Rich Eisen, the NFL Network host, tweeted, “Why does any NFL team need the help of a headhunting search firm to hire the right coach? It’s not like a team in need of a coach just got dropped into the league from another industry. Or another country.”
In retrospect they might want those back because the Bucs hired Bruce Arians, who would lead the team to a Super Bowl win the next year (yes he did have Tom Brady, no executive consultant could have foreseen that). And I am sure Brandt and Eisen would point out it wasn’t necessary to hire Korn Ferry to find NFL lifer Arians.
Use of executive recruiters is not the norm in the NFL for coaching positions. Typically the team’s owner, his or her advisers, and football operation staff if they haven't been shown the door, counsel on the critical hire. In the days before the NFL became big business, it would have been unheard of to go outside the cloistered football world to hire a suit to advise on who is best to motivate the players and manage the team.
But as the business grew, and owners from the corporate world increasingly came into the league, comfort with executive recruiters became more common. David Tepper, the owner of the Panthers, is a hedge fund billionaire and already used Sportsology to hire a coach for his MLS team. The track record of these executive recruiters are hit or miss, but given up to a quarter of the league changes head coaches each offseason, so is the performance of those teams picking without one.
Thus far, only the Panthers are known to have hired a recruiter in the latest Black Friday cycle. The Commanders move is the most eye opening. There isn’t really an apples to apples comparison, but there are some oranges. In 2014, Panthers then owner Jerry Richardson tapped Jerry West to be around the team to infuse his Hall of Fame mentality into the club. It must have worked as the team went to the Super Bowl the next year.

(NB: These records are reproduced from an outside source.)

def compute_exact_maxcut_alt (n_nodes : Int) (edges : List (Int × Int)) : Int × List Int :=
  let n := n_nodes.toNat
  let inc := pvBuildInc n_nodes edges
  -- state (best_cut, best, bits, cut, mask)
  let s := (List.range' 1 (2 ^ n - 1)).foldl
      (fun (st : Int × List Int × List Int × Int × Nat) step =>
        let bc := pvFlipLoop inc (st.2.2.2.2 ^^^ step) 0 st.2.2.1 st.2.2.2.1
        if bc.2 > st.1 then (bc.2, bc.1, bc.1, bc.2, step) else (st.1, st.2.1, bc.1, bc.2, step))
      ((0 : Int), List.replicate n (0 : Int), List.replicate n (0 : Int), (0 : Int), (0 : Nat))
  (s.1, s.2.1)

-- ===== PRECONDITION & SPEC =====
-- Pre_: exactly where Python A returns: n_nodes ≥ 0 (else `1 << n_nodes` raises ValueError)
-- and every edge endpoint a valid (possibly negative) Python index into the n_nodes bits
-- (else bits[qi] raises IndexError).
def Pre_compute_exact_maxcut (n_nodes : Int) (edges : List (Int × Int)) : Prop :=
  0 ≤ n_nodes ∧ ∀ e ∈ edges,
    (-n_nodes ≤ e.1 ∧ e.1 < n_nodes) ∧ (-n_nodes ≤ e.2 ∧ e.2 < n_nodes)
instance (n_nodes : Int) (edges : List (Int × Int)) : Decidable (Pre_compute_exact_maxcut n_nodes edges) := by unfold Pre_compute_exact_maxcut; infer_instance

def pvWitness_compute_exact_maxcut : Int × (List (Int × Int)) := (3, [(0, 1), (1, 2), (0, 2)])

def Spec_compute_exact_maxcut (n_nodes : Int) (edges : List (Int × Int)) (out : Int × List Int) : Prop := out = compute_exact_maxcut_alt n_nodes edges
instance (n_nodes : Int) (edges : List (Int × Int)) (out : Int × List Int) : Decidable (Spec_compute_exact_maxcut n_nodes edges out) := by unfold Spec_compute_exact_maxcut; infer_instance

-- ===== CLAIM (what is proved, stated in full; the proofs are below) =====
def Claim_equal_compute_exact_maxcut : Prop := ∀ (n_nodes : Int) (edges : List (Int × Int)), Dom_compute_exact_maxcut n_nodes edges → Pre_compute_exact_maxcut n_nodes edges → Spec_compute_exact_maxcut n_nodes edges (compute_exact_maxcut n_nodes edges)

-- ===== LEMMAS AND PROOFS =====

-- index into the bit vector after Python's negative-index wrap
def pvWrap (n_nodes : Int) (q : Int) : Nat := (q % n_nodes).toNat
-- 0/1 contribution of one edge to the cut of mask m
def pvInd (n_nodes : Int) (m : Nat) (e : Int × Int) : Int :=
  if m.testBit (pvWrap n_nodes e.1) != m.testBit (pvWrap n_nodes e.2) then 1 else 0
def pvCnt (n_nodes : Int) (E : List (Int × Int)) (m : Nat) : Int :=
  (E.map (pvInd n_nodes m)).sum
-- occurrences of an edge in incidence row j (once per endpoint resolving to cell j)
def pvRowE (n_nodes : Int) (j : Nat) (e : Int × Int) : List (Int × Int) :=
  (if pvWrap n_nodes e.1 = j then [e] else []) ++ (if pvWrap n_nodes e.2 = j then [e] else [])
-- the bit list A builds for mask m
def pvBits (n m : Nat) : List Int := (List.range n).map (fun i => (((m >>> i) &&& 1 : Nat) : Int))

theorem pvBit_mod (m i : Nat) : m.testBit i = ((m >>> i) % 2 == 1) := by
  rw [Nat.testBit, Nat.one_and_eq_mod_two]
  rcases Nat.mod_two_eq_zero_or_one (m >>> i) with h2 | h2 <;> simp [h2]

theorem pvBitVal (m i : Nat) : (((m >>> i) &&& 1 : Nat) : Int) = if m.testBit i then 1 else 0 := by
  rw [Nat.and_one_is_mod, pvBit_mod]
  rcases Nat.mod_two_eq_zero_or_one (m >>> i) with h2 | h2 <;> simp [h2]

theorem pvTestBit_flip (m j i : Nat) :
    (m ^^^ (1 <<< j)).testBit i = if i = j then !(m.testBit i) else m.testBit i := by
  rw [Nat.testBit_xor, Nat.shiftLeft_eq, one_mul, Nat.testBit_two_pow]
  by_cases h : i = j
  · simp [h, Bool.xor_comm]
  · simp [h, show ¬ j = i from fun hh => h hh.symm]

theorem pvShiftSplit (flips j m : Nat) :
    m ^^^ (flips <<< j)
      = (m ^^^ ((flips % 2) <<< j)) ^^^ ((flips / 2) <<< (j + 1)) := by
  rw [Nat.xor_assoc]
  congr 1
  apply Nat.eq_of_testBit_eq
  intro p
  simp only [Nat.testBit_xor, Nat.testBit_shiftLeft]
  rcases Nat.lt_trichotomy p j with h | h | h
  · simp [Nat.not_le.mpr h, show ¬ (j+1 ≤ p) by omega]
  · subst h
    simp [show ¬ (p+1 ≤ p) by omega]
  · have h2 : j + 1 ≤ p := h
    have h3 : (flips / 2).testBit (p - (j+1)) = flips.testBit (p - j) := by
      rw [Nat.testBit_div_two, show p - (j+1) + 1 = p - j by omega]
    have h4 : (flips % 2).testBit (p - j) = false :=
      Nat.testBit_eq_false_of_lt (lt_of_lt_of_le (Nat.mod_lt _ two_pos)
        (by simpa using Nat.pow_le_pow_right (by omega) (show 1 ≤ p - j by omega)))
    simp [le_of_lt h, h2, h3, h4]

theorem pvEmod_eq (n_nodes q : Int) (h1 : -n_nodes ≤ q) (h2 : q < n_nodes) :
    q % n_nodes = if q < 0 then q + n_nodes else q := by
  split_ifs with h
  · rw [← Int.add_emod_right, Int.emod_eq_of_lt (by omega) (by omega)]
  · exact Int.emod_eq_of_lt (by omega) h2

theorem pvWrap_lt (n_nodes q : Int) (h1 : -n_nodes ≤ q) (h2 : q < n_nodes) :
    pvWrap n_nodes q < n_nodes.toNat := by
  unfold pvWrap
  rw [pvEmod_eq n_nodes q h1 h2]
  split_ifs with h <;> omega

And the Cleveland Browns in 2016 hired MLB analytics guru Paul DePodesta as chief strategy officer, a post he still holds today (I am sure he would be hard pressed to say his analysis predicted Joe Flacco would come off the couch and save the Browns’ season).
The NFL is a copycat league so if Myers helps land the Commanders in the playoffs in future years, look for other clubs to go outside the gridiron universe for assistance. New Commanders owner Josh Harris, one of whose limited partners is NBA legend Magic Johnson, is undertaking his first NFL coaching search, and he is already doing it differently.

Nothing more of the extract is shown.